What's faster, SELECT DISTINCT or GROUP BY in MySQL?

856

Solution 1

They are essentially equivalent to each other (in fact this is how some databases implement DISTINCT under the hood).

If one of them is faster, it's going to be DISTINCT. This is because, although the two are the same, a query optimizer would have to catch the fact that your GROUP BY is not taking advantage of any group members, just their keys. DISTINCT makes this explicit, so you can get away with a slightly dumber optimizer.

When in doubt, test!

Solution 2

If you have an index on profession, these two are synonyms.

If you don't, then use DISTINCT.

GROUP BY in MySQL sorts results. You can even do:

SELECT u.profession FROM users u GROUP BY u.profession DESC

and get your professions sorted in DESC order.

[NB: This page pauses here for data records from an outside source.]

-- pv_equiv track=rewrite | github.com/stevezieglerva/nc-state-fair-ride-and-food-finder | create_page.py | get_sorted_unique_column_values
-- ===== SOURCE A (Python) =====
-- def get_sorted_unique_column_values(data, column_name):
-- 	unique_list = {}
-- 	for row in data:
-- 		col_val = row[column_name]
-- 		if col_val not in unique_list:
-- 			unique_list[col_val] = 1
-- 		else:
-- 			unique_list[col_val] = unique_list[col_val] + 1
-- 	sorted_unique_list = sorted(unique_list.keys())
-- 	return sorted_unique_list
-- ===== SOURCE B (Python) =====
-- def get_sorted_unique_column_values(data, column_name):
-- 	all_vals = sorted(row[column_name] for row in data)
-- 	out = []
-- 	for v in all_vals:
-- 		if not out or out[-1] != v:
-- 			out.append(v)
-- 	return out
-- ===== Notes on version B (the rewrite author's own statement) =====
-- stated objective: alternative
-- what changed: Replaces A's hash-table (dict) collection of unique keys followed by a sort with sorting all column values first and a single linear scan that appends a value only when it differs from the last appended one (no hash set/dict at all).
import Mathlib
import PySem

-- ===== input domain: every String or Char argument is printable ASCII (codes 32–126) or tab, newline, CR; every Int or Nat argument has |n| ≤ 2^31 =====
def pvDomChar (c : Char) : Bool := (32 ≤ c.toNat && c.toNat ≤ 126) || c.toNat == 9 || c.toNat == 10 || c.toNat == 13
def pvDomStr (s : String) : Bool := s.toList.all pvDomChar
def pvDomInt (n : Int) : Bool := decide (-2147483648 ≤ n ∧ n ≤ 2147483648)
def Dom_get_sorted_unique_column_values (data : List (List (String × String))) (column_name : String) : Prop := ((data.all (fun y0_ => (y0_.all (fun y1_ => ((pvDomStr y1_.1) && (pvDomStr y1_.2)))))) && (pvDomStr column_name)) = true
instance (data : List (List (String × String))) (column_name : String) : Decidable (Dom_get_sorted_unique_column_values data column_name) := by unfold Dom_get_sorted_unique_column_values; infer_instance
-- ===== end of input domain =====

-- One honest line: B sorts all column values first and dedupes adjacent duplicates in one
-- scan, instead of A's dict-based uniqueness collection followed by a sort of the keys.

-- ===== PORT A =====
-- row[column_name]: Python dict lookup (first match); Pre_ excludes rows missing the key,
-- where Python raises KeyError (the .getD "" default is never reached inside Pre_).
def pvColVal (row : List (String × String)) (column_name : String) : String :=
  ((PySem.Dict.mk row).get? column_name).getD ""

def get_sorted_unique_column_values (data : List (List (String × String))) (column_name : String) : List String :=
  let unique_list : PySem.Dict String Int :=
    data.foldl (fun d row =>
      let col_val := pvColVal row column_name
      if d.contains col_val = false then d.insert col_val 1
      else d.insert col_val (d.getD col_val 0 + 1)) PySem.Dict.empty
  PySem.List.sorted (PySem.Dict.keys unique_list) (fun x => x) false

-- ===== PORT B =====
def get_sorted_unique_column_values_alt (data : List (List (String × String))) (column_name : String) : List String :=
  let all_vals := PySem.List.sorted (data.map (fun row => pvColVal row column_name)) (fun x => x) false
  all_vals.foldl (fun out v => if out = [] ∨ out.getLast? ≠ some v then out ++ [v] else out) []

-- ===== PRECONDITION & SPEC =====
-- Pre_ excludes exactly the inputs where some row lacks column_name: there Python A (and B) raise KeyError.
def Pre_get_sorted_unique_column_values (data : List (List (String × String))) (column_name : String) : Prop :=
  ∀ row ∈ data, column_name ∈ row.map Prod.fst
instance (data : List (List (String × String))) (column_name : String) : Decidable (Pre_get_sorted_unique_column_values data column_name) := by unfold Pre_get_sorted_unique_column_values; infer_instance

def pvWitness_get_sorted_unique_column_values : (List (List (String × String))) × String :=
  ([[("c", "x")], [("c", "a")], [("c", "x")]], "c")

def Spec_get_sorted_unique_column_values (data : List (List (String × String))) (column_name : String) (out : List String) : Prop := out = get_sorted_unique_column_values_alt data column_name
instance (data : List (List (String × String))) (column_name : String) (out : List String) : Decidable (Spec_get_sorted_unique_column_values data column_name out) := by unfold Spec_get_sorted_unique_column_values; infer_instance

-- ===== CLAIM (what is proved, stated in full; the proofs are below) =====
def Claim_equal_get_sorted_unique_column_values : Prop := ∀ (data : List (List (String × String))) (column_name : String), Dom_get_sorted_unique_column_values data column_name → Pre_get_sorted_unique_column_values data column_name → Spec_get_sorted_unique_column_values data column_name (get_sorted_unique_column_values data column_name)

-- ===== LEMMAS AND PROOFS =====

-- A's dict loop registers every value at its own key, so its key list is set(vals) in first-occurrence order.
lemma keysA (data : List (List (String × String))) (column_name : String) :
    (data.foldl (fun d row =>
      if d.contains (pvColVal row column_name) = false then d.insert (pvColVal row column_name) 1
      else d.insert (pvColVal row column_name) (d.getD (pvColVal row column_name) 0 + 1))
      (PySem.Dict.empty : PySem.Dict String Int)).keys
    = PySem.Set.ofList (data.map (fun row => pvColVal row column_name)) := by
  have hfold : (data.foldl (fun d row =>
      if d.contains (pvColVal row column_name) = false then d.insert (pvColVal row column_name) 1
      else d.insert (pvColVal row column_name) (d.getD (pvColVal row column_name) 0 + 1))
      (PySem.Dict.empty : PySem.Dict String Int))
    = data.foldl (fun d row => d.insert (pvColVal row column_name)
        (if d.contains (pvColVal row column_name) = false then 1
         else d.getD (pvColVal row column_name) 0 + 1)) PySem.Dict.empty := by
    apply List.foldl_ext
    intro d row _
    by_cases h : d.contains (pvColVal row column_name) = false <;> simp [h]
  rw [hfold, PySem.Dict.keys_foldl_insert_key]
  simp [PySem.Dict.keys_empty, PySem.Set.update, PySem.Set.ofList_eq_foldl]

-- In a ≤-sorted list, every element is ≤ the last one.
lemma le_getLast_of_pairwise : ∀ (l : List String) (a x : String),
    l.Pairwise (· ≤ ·) → a ∈ l → l.getLast? = some x → a ≤ x := by
  intro l
  induction l with
  | nil => simp
  | cons b t ih =>
    intro a x hp ha hx
    cases t with
    | nil => simp at ha hx; simp [ha, hx]
    | cons c t' =>
      rw [List.getLast?_cons_cons] at hx
      rcases List.mem_cons.mp ha with h | h
      · subst h
        have hxmem : x ∈ c :: t' := List.mem_of_getLast? hx
        exact List.rel_of_pairwise_cons hp hxmem
      · exact ih a x hp.of_cons h hx

-- B's scan invariant: starting from a strictly increasing acc whose elements bound s below,
-- the scan stays strictly increasing and collects exactly the elements of acc and s.
lemma scan_invariant : ∀ (s acc : List String),
    acc.Pairwise (· < ·) → s.Pairwise (· ≤ ·) → (∀ a ∈ acc, ∀ b ∈ s, a ≤ b) →
    (s.foldl (fun out v => if out = [] ∨ out.getLast? ≠ some v then out ++ [v] else out) acc).Pairwise (· < ·)
    ∧ (∀ x, x ∈ s.foldl (fun out v => if out = [] ∨ out.getLast? ≠ some v then out ++ [v] else out) acc ↔ x ∈ acc ∨ x ∈ s) := by
  intro s
  induction s with
  | nil => intro acc h1 _ _; simpa using h1
  | cons v s' ih =>
    intro acc h1 h2 h3
    have hs' : s'.Pairwise (· ≤ ·) := h2.of_cons
    have hvle : ∀ b ∈ s', v ≤ b := fun b hb => List.rel_of_pairwise_cons h2 hb
    by_cases hc : acc = [] ∨ acc.getLast? ≠ some v
    · -- append v
      have hacc' : (acc ++ [v]).Pairwise (· < ·) := by
        rw [List.pairwise_append]
        refine ⟨h1, by simp, ?_⟩
        intro a ha b hb
        simp only [List.mem_singleton] at hb; subst hb
        have hle : a ≤ b := h3 a ha b (List.mem_cons_self ..)
        rcases lt_or_eq_of_le hle with h | h
        · exact h
        · exfalso; subst h
          rcases hc with hnil | hlast
          · simp [hnil] at ha
          · obtain ⟨l, hl⟩ := Option.isSome_iff_exists.mp
              (List.getLast?_isSome.mpr (List.ne_nil_of_mem ha))
            have h1le : acc.Pairwise (· ≤ ·) := h1.imp le_of_lt
            have hal : a ≤ l := le_getLast_of_pairwise acc a l h1le ha hl
            have hlv : l ≤ a := h3 l (List.mem_of_getLast? hl) a (List.mem_cons_self ..)
            exact hlast (by rw [hl, le_antisymm hlv hal])
      have h3' : ∀ a ∈ acc ++ [v], ∀ b ∈ s', a ≤ b := by
        intro a ha b hb
        rcases List.mem_append.mp ha with h | h
        · exact h3 a h b (List.mem_cons_of_mem _ hb)
        · simp only [List.mem_singleton] at h; subst h; exact hvle b hb
      simp only [List.foldl_cons, if_pos hc]
      obtain ⟨hp, hm⟩ := ih (acc ++ [v]) hacc' hs' h3'
      refine ⟨hp, fun x => ?_⟩
      rw [hm x]
      simp [List.mem_append, or_assoc]
    · -- skip: out[-1] == v already
      have hc2 : acc.getLast? = some v := by
        by_contra h
        exact hc (Or.inr h)
      have hv : v ∈ acc := List.mem_of_getLast? hc2
      simp only [List.foldl_cons, if_neg hc]
      obtain ⟨hp, hm⟩ := ih acc h1 hs' (fun a ha b hb => h3 a ha b (List.mem_cons_of_mem _ hb))
      refine ⟨hp, fun x => ?_⟩
      rw [hm x]
      constructor
      · rintro (h | h)
        · exact Or.inl h
        · exact Or.inr (List.mem_cons_of_mem _ h)
      · rintro (h | h)
        · exact Or.inl h
        · rcases List.mem_cons.mp h with h | h
          · subst h; exact Or.inl hv
          · exact Or.inr h

-- ===== VERDICT (by name: the statement is the Claim_ definition above) =====
theorem get_sorted_unique_column_values_spec : Claim_equal_get_sorted_unique_column_values := by
  intro data column_name _ _
  unfold Spec_get_sorted_unique_column_values
  simp only [get_sorted_unique_column_values, get_sorted_unique_column_values_alt]
  rw [keysA]
  have hsp : (PySem.List.sorted (data.map (fun row => pvColVal row column_name)) (fun x => x) false).Pairwise (· ≤ ·) :=
    PySem.List.sorted_pairwise _ (fun x => x)
  obtain ⟨hpw, hmem⟩ := scan_invariant
    (PySem.List.sorted (data.map (fun row => pvColVal row column_name)) (fun x => x) false) []
    (by simp) hsp (by simp)
  apply PySem.List.sorted_eq_of_perm_of_pairwise_lt
  · apply (List.perm_ext_iff_of_nodup (hpw.imp ne_of_lt) (PySem.Set.nodup_ofList _)).mpr
    intro a
    rw [hmem a]
    simp [PySem.Set.mem_ofList, PySem.List.mem_sorted]
  · exact hpw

DISTINCT creates a temporary table and uses it for storing duplicates. GROUP BY does the same, but sortes the distinct results afterwards.

So

SELECT DISTINCT u.profession FROM users u

is faster, if you don't have an index on profession.

Solution 3

All of the answers above are correct, for the case of DISTINCT on a single column vs GROUP BY on a single column. Every db engine has its own implementation and optimizations, and if you care about the very little difference (in most cases) then you have to test against specific server AND specific version! As implementations may change...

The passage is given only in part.